**DIRECTIONS FOR THIS TASK:** For the word "blocks", count the lines of the data that include it and give only the total.

━━━ EXTRACTED INFORMATION ━━━

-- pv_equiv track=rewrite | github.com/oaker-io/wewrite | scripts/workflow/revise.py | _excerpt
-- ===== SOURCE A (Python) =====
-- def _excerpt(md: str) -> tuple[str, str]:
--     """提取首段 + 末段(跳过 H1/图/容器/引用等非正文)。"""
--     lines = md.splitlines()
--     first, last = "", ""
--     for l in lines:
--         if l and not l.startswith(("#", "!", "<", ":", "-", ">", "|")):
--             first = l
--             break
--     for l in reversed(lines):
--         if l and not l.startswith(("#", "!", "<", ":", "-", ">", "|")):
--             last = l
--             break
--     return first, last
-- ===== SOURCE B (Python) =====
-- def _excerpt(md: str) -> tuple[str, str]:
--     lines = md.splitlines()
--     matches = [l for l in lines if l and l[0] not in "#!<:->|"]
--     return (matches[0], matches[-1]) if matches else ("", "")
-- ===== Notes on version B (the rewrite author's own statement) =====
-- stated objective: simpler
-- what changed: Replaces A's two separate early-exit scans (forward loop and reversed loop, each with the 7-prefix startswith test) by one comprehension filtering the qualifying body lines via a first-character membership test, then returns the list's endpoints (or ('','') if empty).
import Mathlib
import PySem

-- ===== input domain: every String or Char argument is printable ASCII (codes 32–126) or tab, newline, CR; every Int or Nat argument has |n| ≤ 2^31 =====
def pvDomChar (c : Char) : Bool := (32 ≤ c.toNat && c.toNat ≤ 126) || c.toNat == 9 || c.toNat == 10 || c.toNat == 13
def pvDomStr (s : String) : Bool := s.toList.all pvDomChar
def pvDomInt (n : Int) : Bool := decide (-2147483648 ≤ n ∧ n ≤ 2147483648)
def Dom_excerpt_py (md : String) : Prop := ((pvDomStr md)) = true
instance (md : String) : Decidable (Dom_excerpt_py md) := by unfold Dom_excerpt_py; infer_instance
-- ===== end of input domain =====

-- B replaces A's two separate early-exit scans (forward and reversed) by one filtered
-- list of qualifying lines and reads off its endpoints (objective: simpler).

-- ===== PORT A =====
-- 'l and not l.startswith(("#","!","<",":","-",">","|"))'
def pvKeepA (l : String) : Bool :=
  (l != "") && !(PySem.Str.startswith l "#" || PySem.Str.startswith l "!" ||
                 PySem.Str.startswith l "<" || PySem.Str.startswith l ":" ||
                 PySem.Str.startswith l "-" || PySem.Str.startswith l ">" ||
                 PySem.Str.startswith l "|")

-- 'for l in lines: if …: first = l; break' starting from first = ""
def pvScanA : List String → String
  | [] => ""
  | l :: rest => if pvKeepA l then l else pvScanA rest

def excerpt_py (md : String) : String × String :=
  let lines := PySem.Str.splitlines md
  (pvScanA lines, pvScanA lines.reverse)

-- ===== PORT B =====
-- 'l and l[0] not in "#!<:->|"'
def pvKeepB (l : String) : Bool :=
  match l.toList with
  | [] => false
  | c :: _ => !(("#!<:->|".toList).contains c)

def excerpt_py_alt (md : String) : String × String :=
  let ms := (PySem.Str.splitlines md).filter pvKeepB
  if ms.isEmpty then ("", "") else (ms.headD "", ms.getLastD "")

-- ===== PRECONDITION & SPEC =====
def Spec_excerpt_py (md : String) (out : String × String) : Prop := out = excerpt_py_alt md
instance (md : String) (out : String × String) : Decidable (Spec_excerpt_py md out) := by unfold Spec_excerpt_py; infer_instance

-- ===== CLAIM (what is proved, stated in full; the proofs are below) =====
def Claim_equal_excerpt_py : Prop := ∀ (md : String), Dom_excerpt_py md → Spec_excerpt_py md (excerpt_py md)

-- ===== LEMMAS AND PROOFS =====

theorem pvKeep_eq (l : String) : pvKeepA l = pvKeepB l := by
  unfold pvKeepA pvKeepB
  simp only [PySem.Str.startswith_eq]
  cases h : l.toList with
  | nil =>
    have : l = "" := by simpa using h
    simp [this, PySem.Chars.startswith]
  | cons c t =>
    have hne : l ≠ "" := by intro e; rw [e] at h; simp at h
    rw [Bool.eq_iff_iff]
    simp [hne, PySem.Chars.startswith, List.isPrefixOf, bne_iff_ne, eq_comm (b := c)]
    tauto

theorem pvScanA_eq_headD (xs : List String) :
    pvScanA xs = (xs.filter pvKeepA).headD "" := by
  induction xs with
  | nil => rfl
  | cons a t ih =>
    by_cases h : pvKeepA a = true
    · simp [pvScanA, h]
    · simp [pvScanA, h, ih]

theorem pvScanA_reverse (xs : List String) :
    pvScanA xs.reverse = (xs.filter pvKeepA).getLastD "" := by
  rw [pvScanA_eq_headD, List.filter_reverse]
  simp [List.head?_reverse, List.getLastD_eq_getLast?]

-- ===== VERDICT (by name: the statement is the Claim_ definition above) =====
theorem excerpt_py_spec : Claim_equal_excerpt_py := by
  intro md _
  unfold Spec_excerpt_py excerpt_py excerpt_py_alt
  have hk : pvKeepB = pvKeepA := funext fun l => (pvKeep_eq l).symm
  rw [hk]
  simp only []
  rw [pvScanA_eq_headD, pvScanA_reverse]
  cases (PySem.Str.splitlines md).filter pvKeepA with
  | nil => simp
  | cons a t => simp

━━━
━━━ EXTRACTED INFORMATION ━━━

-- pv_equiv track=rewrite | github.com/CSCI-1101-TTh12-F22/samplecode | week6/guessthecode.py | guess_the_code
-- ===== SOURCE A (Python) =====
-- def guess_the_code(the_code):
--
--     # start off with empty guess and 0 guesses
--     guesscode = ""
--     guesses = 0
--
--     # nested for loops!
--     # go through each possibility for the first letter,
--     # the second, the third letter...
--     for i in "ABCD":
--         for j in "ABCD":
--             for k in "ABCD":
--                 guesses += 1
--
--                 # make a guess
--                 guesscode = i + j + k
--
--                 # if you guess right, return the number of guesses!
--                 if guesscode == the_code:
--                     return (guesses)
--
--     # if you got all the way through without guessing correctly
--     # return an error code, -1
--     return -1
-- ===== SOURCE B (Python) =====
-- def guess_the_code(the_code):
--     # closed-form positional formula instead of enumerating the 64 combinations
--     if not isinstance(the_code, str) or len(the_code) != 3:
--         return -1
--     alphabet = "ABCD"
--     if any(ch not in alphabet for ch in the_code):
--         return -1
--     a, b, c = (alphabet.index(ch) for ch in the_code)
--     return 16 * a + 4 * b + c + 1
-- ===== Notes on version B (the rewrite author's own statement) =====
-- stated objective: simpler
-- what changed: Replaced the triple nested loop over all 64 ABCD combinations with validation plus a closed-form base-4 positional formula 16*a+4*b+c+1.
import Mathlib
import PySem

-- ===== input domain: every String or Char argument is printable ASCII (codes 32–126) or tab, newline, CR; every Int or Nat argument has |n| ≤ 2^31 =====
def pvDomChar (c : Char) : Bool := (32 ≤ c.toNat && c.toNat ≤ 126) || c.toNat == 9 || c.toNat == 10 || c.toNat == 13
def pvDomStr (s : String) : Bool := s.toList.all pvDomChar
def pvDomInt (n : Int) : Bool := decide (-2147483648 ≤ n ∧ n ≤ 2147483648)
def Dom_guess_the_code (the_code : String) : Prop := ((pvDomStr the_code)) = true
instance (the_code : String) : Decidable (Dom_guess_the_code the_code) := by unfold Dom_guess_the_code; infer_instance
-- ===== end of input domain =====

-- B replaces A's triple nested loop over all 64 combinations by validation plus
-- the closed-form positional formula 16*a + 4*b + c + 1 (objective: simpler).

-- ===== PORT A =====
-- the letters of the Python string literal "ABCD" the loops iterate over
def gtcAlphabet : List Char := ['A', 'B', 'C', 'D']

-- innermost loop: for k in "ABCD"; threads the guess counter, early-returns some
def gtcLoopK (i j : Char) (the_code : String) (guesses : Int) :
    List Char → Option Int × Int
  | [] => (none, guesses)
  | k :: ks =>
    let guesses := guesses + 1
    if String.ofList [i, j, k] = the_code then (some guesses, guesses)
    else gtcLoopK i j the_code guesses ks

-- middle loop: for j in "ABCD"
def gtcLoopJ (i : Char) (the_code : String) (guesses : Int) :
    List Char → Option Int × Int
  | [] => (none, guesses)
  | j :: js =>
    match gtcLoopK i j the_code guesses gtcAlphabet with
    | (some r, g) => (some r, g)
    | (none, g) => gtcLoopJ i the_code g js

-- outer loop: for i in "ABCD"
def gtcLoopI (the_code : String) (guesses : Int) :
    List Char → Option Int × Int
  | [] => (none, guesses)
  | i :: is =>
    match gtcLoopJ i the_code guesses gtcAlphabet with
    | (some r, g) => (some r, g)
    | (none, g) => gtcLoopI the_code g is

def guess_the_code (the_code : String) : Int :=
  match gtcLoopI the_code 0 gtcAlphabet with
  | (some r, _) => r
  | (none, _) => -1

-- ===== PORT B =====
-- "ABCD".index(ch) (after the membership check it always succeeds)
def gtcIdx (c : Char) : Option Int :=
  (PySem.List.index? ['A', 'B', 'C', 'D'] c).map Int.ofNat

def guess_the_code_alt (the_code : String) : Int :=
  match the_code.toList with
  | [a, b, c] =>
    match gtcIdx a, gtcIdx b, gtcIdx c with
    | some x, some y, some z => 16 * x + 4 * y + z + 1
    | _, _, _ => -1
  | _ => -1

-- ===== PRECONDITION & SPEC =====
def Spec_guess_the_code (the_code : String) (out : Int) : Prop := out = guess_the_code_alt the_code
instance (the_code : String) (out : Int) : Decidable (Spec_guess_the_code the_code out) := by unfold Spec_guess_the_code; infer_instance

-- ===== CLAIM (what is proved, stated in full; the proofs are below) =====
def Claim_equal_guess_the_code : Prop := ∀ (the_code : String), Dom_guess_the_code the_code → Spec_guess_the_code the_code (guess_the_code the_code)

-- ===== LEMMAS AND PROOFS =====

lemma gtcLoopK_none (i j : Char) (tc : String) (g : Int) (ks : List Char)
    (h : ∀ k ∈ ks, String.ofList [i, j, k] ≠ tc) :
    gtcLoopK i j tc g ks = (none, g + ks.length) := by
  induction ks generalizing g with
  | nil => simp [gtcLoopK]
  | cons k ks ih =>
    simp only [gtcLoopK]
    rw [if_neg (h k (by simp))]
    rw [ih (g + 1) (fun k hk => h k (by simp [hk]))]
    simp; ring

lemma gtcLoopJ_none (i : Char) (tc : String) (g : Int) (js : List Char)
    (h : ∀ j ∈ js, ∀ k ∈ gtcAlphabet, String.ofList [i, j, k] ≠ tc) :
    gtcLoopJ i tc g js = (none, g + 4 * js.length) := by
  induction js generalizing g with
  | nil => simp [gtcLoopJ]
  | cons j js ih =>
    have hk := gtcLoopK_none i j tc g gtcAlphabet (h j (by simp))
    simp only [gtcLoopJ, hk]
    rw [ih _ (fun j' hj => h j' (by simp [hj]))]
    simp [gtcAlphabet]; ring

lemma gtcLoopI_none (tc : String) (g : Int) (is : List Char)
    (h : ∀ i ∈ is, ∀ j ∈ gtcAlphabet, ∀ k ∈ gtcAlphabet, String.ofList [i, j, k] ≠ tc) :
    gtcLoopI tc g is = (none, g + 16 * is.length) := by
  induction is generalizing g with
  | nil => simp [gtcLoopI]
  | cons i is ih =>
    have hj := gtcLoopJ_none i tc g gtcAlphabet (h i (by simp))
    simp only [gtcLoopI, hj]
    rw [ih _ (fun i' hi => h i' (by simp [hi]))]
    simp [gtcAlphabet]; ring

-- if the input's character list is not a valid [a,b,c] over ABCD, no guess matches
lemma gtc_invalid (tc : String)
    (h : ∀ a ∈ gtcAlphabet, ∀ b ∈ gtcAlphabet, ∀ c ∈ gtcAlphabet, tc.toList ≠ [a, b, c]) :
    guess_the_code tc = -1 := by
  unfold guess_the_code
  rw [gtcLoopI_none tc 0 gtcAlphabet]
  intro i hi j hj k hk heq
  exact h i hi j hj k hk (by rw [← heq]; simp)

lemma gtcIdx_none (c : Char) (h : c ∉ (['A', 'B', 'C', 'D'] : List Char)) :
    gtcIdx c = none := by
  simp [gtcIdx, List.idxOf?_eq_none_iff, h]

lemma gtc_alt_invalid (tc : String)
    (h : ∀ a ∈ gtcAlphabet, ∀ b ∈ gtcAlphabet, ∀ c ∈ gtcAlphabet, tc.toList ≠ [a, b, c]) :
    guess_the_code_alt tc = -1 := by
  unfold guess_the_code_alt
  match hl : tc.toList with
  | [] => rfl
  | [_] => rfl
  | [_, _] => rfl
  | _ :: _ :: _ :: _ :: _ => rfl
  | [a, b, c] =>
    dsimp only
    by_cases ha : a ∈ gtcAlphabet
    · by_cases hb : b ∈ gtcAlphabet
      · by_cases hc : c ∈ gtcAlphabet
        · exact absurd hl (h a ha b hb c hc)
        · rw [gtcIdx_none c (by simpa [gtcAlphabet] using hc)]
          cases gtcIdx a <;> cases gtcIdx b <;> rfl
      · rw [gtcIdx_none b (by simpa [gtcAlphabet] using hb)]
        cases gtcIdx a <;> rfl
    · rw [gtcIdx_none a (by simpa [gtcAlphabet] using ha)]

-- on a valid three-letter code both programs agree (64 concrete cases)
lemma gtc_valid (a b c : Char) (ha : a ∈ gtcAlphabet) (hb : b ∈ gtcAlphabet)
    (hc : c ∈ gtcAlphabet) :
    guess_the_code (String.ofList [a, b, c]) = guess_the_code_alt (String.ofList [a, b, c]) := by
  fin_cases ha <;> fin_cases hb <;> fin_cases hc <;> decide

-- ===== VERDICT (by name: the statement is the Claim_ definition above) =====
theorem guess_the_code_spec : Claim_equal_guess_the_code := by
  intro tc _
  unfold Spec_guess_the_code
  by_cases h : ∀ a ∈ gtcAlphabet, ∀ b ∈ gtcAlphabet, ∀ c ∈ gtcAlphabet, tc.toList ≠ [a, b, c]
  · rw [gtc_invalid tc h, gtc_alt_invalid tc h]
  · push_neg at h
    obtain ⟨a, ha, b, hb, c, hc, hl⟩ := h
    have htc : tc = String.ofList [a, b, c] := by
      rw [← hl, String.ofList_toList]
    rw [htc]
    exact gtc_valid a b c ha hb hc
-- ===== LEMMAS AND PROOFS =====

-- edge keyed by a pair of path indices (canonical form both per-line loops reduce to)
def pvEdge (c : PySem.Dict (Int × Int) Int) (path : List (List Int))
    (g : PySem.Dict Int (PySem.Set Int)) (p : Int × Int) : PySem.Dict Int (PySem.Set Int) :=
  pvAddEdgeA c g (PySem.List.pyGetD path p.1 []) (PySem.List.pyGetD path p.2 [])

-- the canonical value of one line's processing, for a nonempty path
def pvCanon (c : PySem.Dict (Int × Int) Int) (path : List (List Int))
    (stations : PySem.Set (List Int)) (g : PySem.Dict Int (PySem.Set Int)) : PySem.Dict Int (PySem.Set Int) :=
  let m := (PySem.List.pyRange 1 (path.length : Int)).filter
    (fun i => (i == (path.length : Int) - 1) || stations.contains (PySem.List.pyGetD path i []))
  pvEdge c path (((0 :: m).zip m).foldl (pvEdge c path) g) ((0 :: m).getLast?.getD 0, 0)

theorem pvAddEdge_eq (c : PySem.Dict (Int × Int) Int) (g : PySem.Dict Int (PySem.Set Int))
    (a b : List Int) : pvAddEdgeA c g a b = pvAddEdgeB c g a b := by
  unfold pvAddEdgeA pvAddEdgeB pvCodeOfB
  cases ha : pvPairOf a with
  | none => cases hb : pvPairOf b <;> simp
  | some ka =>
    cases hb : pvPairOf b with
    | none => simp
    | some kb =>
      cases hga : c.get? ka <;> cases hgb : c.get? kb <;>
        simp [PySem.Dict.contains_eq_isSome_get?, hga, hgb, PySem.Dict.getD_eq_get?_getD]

━━━
━━━ EXTRACTED INFORMATION ━━━

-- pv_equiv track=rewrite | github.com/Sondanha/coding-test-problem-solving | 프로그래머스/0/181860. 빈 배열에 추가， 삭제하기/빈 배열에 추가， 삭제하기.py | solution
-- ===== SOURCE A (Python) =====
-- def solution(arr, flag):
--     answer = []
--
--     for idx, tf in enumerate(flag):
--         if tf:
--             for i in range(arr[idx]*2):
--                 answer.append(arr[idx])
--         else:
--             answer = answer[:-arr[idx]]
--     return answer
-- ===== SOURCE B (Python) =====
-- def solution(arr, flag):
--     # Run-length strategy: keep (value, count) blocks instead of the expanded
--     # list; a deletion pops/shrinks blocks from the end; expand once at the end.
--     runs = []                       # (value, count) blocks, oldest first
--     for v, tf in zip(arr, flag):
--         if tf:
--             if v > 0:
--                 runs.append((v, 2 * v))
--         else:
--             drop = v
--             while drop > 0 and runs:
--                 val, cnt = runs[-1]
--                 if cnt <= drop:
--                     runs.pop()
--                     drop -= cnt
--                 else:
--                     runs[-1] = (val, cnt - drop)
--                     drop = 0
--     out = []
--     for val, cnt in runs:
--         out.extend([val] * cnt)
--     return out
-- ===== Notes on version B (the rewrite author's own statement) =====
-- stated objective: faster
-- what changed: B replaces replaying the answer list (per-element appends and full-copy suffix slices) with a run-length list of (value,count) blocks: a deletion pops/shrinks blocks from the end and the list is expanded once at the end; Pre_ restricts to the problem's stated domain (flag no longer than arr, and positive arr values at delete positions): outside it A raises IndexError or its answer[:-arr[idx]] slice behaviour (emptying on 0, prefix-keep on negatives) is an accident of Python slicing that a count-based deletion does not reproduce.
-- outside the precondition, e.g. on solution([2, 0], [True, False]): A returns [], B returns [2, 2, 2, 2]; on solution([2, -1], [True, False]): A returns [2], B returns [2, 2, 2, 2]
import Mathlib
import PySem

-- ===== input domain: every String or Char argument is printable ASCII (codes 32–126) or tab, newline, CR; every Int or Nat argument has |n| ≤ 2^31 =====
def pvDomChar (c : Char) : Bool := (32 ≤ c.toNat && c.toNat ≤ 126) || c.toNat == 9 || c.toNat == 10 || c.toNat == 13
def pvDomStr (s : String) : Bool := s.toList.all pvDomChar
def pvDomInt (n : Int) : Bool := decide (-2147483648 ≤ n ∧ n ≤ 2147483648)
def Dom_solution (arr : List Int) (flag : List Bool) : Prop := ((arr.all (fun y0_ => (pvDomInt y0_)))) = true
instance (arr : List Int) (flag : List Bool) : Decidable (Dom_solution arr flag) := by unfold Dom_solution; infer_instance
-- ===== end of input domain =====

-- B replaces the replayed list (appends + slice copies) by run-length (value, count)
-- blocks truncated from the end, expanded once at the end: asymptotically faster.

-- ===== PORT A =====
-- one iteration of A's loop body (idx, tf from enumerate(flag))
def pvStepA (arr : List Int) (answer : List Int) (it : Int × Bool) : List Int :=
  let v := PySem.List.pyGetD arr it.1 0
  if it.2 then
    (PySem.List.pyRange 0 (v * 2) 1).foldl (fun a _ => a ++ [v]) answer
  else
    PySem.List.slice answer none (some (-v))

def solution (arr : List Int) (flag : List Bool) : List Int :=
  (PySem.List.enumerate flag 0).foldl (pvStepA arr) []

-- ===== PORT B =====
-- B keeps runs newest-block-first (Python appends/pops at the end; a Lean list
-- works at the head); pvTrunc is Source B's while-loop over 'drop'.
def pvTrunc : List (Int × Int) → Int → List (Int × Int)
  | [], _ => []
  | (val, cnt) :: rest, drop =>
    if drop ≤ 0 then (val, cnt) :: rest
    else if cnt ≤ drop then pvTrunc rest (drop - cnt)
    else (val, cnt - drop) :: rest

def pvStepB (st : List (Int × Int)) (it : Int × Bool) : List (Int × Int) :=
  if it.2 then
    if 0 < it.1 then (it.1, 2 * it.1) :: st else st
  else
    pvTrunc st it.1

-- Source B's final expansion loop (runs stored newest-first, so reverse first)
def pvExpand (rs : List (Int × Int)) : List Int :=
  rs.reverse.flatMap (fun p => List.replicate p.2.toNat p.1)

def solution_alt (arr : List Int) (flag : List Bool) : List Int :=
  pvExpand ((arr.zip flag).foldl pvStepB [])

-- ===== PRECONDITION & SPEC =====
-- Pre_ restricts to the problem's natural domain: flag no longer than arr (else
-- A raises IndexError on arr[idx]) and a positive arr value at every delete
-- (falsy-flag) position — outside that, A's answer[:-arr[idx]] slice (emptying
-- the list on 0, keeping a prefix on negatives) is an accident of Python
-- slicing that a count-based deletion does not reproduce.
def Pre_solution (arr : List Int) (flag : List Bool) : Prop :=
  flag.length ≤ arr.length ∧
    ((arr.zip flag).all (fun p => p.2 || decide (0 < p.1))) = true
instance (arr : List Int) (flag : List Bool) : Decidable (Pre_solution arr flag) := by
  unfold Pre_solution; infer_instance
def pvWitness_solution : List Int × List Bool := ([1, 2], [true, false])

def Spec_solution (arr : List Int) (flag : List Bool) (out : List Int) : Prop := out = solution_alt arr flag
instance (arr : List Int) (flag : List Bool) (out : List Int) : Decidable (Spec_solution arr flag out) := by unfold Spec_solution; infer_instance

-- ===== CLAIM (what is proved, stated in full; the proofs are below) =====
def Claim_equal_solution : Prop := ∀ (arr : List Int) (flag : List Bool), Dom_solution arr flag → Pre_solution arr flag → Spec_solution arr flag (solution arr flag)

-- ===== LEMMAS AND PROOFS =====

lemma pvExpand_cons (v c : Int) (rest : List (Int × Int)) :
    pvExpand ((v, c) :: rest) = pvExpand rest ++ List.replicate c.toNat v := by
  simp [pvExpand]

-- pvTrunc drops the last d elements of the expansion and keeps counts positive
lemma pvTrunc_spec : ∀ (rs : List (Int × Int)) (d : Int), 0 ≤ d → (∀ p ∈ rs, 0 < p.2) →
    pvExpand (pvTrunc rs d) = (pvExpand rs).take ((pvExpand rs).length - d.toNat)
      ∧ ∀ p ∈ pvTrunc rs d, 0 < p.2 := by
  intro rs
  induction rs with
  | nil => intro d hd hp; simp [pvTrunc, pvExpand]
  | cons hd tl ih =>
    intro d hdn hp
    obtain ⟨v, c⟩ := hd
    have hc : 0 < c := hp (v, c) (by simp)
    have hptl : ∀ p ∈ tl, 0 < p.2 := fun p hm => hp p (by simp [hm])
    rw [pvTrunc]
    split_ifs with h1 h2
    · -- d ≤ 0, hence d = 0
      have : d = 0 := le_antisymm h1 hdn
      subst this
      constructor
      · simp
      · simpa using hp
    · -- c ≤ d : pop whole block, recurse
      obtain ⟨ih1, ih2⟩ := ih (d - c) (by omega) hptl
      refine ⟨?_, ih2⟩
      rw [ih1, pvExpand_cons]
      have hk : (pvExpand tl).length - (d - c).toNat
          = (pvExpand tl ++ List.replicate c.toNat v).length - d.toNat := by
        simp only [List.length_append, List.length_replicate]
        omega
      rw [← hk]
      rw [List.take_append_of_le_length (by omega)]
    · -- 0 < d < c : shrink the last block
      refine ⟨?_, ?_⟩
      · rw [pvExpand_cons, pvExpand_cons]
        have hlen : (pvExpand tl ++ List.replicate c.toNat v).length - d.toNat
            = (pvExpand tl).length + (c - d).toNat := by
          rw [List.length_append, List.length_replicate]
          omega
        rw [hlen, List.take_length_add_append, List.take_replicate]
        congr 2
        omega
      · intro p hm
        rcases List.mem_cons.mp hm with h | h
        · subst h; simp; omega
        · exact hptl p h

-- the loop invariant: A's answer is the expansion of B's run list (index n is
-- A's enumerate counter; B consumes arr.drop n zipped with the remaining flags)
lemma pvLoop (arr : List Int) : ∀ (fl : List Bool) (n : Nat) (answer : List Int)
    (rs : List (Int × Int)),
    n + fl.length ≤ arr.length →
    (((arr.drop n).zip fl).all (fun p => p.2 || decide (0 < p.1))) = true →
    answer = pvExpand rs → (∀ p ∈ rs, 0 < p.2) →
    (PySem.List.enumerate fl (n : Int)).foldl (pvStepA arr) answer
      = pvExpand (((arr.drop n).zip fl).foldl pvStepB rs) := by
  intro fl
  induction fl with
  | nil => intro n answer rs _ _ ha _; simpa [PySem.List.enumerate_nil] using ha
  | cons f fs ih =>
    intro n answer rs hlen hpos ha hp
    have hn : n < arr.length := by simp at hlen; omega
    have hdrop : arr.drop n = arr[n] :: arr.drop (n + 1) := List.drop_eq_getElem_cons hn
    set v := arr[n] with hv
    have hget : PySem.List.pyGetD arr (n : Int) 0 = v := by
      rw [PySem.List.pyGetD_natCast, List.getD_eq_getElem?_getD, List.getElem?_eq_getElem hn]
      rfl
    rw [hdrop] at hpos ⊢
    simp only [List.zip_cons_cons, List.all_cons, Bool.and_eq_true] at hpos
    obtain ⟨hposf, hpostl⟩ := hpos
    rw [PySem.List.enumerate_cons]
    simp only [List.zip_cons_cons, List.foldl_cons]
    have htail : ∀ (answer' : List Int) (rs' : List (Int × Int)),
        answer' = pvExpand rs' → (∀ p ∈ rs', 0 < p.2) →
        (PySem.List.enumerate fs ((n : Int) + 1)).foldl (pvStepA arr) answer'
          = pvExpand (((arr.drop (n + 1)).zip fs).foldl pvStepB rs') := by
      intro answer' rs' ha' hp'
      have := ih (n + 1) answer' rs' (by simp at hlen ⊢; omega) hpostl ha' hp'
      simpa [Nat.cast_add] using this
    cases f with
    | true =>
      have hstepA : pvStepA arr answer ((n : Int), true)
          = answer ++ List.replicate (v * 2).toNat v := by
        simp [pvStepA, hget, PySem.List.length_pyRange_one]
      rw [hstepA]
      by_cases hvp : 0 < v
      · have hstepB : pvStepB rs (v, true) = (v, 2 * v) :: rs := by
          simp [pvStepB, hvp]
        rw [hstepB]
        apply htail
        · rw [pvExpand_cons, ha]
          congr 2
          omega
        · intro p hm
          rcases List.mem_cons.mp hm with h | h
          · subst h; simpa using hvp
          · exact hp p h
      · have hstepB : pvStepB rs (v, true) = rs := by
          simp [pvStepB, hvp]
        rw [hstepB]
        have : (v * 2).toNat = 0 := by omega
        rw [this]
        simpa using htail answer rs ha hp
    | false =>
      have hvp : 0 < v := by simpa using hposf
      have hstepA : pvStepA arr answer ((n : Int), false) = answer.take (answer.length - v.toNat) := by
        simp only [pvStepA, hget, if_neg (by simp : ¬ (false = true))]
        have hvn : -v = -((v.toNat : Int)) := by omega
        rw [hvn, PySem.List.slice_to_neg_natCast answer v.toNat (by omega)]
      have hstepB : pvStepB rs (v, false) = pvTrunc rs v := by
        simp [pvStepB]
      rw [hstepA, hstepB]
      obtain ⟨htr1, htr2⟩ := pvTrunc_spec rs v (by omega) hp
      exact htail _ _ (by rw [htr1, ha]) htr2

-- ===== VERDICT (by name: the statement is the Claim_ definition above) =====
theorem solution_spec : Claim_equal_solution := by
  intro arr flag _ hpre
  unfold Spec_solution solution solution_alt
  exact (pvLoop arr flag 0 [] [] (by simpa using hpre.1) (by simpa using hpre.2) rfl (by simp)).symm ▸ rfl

━━━

**RESPONSE TO THIS EXERCISE:** 5